## Data to use
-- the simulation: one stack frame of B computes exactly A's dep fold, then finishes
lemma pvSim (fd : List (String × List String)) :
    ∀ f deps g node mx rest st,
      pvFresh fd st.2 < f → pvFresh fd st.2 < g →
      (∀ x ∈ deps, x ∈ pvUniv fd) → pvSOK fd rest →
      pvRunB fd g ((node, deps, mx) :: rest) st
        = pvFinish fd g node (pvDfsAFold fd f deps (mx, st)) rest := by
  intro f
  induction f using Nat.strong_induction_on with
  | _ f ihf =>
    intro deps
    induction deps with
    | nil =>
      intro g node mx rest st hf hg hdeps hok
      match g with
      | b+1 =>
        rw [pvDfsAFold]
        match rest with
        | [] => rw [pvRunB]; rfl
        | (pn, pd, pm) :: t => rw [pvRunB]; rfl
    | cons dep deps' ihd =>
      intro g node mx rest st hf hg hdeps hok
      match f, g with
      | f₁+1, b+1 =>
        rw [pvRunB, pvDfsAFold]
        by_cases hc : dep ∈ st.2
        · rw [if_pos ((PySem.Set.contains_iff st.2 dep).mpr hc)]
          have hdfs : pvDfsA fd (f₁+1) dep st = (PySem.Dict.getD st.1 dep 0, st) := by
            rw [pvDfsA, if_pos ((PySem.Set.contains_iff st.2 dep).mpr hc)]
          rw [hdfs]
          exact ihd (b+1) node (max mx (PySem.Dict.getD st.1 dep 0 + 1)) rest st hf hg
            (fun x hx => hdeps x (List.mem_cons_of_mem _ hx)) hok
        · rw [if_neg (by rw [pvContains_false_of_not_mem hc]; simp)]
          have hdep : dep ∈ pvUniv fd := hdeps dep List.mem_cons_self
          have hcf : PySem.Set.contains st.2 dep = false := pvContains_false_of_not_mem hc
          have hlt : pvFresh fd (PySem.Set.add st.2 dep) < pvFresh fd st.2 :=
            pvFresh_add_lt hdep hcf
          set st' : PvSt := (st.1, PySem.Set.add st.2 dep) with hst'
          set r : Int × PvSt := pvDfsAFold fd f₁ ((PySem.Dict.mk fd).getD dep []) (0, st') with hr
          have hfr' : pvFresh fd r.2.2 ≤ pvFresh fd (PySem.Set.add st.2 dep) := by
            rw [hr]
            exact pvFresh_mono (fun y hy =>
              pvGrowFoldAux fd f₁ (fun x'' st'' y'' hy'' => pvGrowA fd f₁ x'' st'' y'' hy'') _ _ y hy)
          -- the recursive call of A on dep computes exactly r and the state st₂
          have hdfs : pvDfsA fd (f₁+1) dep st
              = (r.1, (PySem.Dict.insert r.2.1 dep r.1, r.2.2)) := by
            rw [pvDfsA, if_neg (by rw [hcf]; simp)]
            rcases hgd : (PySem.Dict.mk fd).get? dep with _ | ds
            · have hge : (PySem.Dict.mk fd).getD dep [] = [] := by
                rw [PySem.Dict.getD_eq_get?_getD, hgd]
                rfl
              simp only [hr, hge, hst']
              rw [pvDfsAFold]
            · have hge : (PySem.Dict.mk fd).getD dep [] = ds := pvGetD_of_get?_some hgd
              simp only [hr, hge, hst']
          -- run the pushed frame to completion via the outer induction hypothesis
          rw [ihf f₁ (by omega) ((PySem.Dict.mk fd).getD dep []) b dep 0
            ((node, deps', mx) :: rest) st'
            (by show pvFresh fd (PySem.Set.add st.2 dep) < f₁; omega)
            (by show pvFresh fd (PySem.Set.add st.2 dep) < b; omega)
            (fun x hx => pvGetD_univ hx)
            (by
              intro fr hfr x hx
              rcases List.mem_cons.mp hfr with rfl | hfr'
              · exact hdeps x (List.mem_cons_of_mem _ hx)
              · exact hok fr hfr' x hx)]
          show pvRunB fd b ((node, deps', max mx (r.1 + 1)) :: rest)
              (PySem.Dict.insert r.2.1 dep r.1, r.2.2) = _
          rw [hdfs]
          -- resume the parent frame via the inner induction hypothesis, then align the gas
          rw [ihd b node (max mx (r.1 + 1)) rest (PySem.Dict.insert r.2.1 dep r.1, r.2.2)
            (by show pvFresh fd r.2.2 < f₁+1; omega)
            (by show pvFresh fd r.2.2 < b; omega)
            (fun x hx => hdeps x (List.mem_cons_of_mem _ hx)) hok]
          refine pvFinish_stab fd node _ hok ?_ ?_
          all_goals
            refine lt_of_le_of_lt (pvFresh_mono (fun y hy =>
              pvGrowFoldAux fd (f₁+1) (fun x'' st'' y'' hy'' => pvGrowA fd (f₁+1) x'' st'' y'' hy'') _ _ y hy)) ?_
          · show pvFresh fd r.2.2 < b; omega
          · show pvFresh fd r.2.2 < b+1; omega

---

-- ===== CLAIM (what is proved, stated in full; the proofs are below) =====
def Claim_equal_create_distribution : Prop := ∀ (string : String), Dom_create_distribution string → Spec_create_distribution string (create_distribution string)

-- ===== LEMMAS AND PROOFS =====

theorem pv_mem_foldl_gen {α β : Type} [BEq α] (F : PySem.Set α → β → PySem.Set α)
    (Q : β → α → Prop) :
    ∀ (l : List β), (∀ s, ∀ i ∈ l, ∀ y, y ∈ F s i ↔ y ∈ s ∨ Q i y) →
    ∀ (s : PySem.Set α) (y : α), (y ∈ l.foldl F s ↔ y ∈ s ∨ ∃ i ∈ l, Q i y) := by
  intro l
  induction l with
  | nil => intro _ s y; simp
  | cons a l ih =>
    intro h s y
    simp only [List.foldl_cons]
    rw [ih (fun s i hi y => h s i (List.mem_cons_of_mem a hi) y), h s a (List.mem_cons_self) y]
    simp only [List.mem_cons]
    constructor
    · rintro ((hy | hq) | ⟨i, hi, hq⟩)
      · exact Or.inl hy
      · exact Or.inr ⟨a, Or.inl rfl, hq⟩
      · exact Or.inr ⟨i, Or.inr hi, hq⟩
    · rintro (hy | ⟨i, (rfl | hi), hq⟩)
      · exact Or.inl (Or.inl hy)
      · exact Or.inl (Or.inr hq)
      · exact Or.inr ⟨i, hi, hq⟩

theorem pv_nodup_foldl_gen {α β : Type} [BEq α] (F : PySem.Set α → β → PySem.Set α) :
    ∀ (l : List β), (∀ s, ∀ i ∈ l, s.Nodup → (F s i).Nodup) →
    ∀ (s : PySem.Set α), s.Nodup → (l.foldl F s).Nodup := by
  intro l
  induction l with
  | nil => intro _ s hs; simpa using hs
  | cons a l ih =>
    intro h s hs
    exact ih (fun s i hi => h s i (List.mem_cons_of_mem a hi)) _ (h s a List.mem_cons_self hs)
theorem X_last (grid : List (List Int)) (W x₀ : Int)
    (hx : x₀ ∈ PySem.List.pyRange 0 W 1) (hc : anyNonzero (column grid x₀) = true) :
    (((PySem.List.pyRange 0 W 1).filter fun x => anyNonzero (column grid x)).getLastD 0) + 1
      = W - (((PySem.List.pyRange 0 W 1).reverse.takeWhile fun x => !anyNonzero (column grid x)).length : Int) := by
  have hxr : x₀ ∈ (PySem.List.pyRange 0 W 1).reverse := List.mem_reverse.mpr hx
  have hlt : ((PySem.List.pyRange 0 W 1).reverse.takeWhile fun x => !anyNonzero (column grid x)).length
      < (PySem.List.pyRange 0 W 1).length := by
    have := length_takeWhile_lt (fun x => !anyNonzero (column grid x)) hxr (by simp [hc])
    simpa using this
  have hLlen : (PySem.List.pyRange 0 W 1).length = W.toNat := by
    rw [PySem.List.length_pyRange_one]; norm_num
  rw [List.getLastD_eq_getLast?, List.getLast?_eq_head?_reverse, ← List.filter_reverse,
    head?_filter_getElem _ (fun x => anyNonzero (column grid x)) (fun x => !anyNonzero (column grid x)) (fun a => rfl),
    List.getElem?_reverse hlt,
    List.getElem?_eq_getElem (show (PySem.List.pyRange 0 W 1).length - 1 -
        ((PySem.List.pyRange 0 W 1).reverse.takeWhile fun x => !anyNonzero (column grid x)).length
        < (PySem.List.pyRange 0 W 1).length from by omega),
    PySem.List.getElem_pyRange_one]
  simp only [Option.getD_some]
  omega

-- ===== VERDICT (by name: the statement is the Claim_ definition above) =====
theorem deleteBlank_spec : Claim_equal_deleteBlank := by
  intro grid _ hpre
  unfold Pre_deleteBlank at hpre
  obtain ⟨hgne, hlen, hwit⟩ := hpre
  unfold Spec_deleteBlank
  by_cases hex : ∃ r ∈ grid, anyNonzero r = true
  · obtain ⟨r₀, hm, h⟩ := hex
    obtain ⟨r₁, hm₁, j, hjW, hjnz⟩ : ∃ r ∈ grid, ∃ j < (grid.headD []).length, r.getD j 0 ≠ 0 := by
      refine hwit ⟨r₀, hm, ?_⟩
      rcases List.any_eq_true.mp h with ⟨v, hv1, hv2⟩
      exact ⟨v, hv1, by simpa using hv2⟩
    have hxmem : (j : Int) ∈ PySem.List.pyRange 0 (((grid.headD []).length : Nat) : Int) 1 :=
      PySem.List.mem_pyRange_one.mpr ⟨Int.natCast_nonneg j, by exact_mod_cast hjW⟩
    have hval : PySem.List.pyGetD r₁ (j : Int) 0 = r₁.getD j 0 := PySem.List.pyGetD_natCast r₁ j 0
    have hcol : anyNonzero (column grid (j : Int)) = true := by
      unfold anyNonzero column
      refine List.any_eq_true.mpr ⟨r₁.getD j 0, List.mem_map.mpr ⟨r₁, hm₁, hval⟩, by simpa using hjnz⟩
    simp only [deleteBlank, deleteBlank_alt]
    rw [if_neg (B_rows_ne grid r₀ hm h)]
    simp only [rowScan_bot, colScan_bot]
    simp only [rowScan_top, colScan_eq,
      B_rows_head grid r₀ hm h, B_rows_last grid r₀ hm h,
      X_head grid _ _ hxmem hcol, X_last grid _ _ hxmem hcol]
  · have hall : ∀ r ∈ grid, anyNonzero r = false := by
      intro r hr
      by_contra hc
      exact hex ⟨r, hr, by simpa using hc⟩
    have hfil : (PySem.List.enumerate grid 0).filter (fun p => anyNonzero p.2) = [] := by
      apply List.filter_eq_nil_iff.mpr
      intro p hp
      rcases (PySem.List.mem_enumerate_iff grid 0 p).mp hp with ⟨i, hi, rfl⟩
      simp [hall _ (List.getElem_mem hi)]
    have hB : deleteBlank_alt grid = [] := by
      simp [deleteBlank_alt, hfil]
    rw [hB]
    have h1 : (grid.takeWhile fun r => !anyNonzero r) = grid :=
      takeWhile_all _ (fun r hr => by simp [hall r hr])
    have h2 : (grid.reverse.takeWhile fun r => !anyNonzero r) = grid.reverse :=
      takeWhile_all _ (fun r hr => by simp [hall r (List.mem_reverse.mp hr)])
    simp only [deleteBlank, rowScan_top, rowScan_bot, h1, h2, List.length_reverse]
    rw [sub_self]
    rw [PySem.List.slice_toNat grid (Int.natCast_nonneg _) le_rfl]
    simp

...

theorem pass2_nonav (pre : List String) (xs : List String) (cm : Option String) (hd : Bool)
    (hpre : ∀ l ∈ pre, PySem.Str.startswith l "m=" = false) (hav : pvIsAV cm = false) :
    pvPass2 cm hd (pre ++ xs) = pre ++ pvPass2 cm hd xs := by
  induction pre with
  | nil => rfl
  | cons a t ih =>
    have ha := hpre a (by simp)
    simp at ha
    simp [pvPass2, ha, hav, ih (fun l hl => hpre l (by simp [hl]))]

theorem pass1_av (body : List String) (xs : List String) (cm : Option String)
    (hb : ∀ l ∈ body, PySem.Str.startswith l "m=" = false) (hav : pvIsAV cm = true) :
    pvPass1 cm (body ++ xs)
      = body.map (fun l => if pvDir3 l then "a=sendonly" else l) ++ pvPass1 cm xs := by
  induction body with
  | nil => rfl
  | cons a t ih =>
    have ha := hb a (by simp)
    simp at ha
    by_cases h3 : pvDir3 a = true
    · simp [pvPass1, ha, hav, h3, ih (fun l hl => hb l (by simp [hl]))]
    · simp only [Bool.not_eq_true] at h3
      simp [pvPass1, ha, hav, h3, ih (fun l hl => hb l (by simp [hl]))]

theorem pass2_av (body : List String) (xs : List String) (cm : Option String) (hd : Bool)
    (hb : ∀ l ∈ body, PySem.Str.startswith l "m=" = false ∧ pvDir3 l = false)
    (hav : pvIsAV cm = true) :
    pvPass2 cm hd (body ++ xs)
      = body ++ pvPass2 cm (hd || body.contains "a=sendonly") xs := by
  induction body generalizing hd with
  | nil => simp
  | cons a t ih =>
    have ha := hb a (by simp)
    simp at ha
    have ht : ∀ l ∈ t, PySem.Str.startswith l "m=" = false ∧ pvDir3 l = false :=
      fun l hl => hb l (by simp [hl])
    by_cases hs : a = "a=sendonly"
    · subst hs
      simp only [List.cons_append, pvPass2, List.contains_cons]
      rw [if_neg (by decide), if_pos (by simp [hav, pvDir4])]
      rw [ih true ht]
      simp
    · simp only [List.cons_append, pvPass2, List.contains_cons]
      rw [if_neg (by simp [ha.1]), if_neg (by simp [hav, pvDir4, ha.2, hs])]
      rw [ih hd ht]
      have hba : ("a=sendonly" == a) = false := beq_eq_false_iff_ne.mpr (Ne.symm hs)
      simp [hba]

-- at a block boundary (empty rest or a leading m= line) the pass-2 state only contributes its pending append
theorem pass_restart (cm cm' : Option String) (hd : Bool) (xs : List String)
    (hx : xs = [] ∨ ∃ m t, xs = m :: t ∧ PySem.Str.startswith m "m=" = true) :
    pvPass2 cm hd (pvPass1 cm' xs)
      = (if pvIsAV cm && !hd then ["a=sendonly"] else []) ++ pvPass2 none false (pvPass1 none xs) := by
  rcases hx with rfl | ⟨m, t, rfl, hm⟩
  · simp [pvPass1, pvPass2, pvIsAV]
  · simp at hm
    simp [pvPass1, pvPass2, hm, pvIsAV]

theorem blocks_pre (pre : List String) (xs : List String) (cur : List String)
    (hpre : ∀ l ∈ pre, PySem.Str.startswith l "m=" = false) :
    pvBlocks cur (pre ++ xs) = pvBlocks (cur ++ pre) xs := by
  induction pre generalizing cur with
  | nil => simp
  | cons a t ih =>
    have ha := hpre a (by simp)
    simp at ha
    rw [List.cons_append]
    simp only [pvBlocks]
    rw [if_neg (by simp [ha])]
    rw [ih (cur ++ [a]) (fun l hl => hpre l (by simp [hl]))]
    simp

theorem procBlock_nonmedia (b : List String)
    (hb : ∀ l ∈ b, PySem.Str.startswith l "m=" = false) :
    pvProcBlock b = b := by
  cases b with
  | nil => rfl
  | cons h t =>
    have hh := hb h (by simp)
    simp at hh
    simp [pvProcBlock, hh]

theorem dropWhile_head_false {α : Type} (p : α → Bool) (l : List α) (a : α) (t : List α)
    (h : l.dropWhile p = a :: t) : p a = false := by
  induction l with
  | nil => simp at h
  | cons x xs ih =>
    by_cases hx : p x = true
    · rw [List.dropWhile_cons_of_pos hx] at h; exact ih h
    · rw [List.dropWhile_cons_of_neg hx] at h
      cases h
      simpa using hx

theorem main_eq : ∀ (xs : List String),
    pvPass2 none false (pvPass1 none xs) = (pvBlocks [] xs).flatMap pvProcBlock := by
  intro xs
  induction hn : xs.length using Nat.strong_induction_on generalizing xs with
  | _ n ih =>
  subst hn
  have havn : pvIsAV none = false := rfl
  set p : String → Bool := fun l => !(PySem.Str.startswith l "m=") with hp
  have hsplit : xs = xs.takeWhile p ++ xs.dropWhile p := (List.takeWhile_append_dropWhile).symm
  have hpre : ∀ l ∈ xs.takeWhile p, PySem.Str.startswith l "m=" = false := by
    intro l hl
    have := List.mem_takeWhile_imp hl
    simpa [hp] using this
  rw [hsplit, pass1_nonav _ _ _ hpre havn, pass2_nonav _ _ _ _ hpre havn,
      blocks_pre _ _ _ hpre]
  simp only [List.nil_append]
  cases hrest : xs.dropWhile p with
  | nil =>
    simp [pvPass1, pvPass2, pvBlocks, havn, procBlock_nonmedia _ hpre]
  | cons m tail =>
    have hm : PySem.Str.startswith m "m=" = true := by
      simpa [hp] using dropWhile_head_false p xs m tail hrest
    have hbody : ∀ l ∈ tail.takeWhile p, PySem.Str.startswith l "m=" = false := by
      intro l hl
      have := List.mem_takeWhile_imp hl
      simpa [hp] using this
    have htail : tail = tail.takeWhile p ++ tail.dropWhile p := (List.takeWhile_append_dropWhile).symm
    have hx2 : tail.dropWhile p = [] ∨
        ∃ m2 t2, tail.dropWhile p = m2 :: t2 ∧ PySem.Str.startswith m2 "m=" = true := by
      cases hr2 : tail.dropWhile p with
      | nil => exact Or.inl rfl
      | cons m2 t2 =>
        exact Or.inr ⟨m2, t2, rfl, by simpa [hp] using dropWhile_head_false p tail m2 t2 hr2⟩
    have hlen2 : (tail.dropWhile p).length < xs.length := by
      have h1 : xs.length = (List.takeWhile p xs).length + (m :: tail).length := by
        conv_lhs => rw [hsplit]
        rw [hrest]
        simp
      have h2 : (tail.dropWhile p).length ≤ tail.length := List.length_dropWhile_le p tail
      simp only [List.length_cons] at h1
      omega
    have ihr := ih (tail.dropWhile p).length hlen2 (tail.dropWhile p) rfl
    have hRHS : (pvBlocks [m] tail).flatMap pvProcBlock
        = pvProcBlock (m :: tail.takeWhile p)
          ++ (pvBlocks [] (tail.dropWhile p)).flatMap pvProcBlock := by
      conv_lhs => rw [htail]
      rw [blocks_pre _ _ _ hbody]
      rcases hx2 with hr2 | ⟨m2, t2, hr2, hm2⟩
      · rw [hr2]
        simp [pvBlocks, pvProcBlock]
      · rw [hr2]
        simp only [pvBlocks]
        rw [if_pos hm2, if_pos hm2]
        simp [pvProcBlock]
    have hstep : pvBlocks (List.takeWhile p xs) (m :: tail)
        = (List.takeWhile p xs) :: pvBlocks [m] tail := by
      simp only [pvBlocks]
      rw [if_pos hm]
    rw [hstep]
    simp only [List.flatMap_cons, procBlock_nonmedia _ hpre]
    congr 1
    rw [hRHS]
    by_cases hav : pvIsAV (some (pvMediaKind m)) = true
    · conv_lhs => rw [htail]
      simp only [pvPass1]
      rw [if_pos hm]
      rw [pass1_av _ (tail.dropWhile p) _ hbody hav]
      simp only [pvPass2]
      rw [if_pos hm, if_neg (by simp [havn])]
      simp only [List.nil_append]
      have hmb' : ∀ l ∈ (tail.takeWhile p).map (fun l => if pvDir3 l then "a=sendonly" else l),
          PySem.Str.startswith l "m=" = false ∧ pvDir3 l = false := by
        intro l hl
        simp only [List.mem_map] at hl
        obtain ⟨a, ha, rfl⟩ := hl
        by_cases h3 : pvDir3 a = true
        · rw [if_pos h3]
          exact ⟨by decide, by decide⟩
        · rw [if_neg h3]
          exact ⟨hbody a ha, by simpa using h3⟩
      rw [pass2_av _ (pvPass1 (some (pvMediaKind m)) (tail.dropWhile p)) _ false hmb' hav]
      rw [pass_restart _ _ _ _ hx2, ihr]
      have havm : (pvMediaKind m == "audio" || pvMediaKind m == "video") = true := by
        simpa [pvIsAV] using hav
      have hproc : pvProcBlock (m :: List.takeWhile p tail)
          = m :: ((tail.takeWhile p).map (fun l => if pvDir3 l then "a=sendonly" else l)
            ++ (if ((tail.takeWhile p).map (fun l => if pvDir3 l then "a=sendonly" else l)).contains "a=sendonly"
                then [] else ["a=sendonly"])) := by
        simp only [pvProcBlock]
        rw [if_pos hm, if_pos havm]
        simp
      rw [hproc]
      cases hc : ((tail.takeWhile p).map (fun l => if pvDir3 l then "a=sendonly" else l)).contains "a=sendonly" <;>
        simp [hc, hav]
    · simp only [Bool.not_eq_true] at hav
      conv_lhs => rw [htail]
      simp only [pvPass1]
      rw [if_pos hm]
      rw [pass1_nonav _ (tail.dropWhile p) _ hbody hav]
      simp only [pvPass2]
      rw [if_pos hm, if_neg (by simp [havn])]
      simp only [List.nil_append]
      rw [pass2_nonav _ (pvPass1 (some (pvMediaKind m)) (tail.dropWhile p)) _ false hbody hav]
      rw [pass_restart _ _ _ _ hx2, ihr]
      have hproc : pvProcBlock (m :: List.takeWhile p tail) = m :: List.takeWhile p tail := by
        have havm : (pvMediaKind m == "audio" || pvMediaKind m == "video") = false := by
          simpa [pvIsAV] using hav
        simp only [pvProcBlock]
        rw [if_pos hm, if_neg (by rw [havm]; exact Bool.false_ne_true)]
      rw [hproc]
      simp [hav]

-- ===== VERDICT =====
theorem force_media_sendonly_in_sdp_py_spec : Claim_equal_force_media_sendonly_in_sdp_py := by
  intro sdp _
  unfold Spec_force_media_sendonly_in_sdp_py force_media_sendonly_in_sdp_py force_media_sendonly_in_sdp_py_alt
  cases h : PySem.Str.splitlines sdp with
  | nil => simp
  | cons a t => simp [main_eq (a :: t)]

## Work required
The reply should hold only the lines of the listing above starting at the line containing "Claim_equal_force_media_sendonly_in_sdp_py := by" and ending at the line containing "[main_eq (a :: t)]", exactly as written.

## Response
theorem force_media_sendonly_in_sdp_py_spec : Claim_equal_force_media_sendonly_in_sdp_py := by
  intro sdp _
  unfold Spec_force_media_sendonly_in_sdp_py force_media_sendonly_in_sdp_py force_media_sendonly_in_sdp_py_alt
  cases h : PySem.Str.splitlines sdp with
  | nil => simp
  | cons a t => simp [main_eq (a :: t)]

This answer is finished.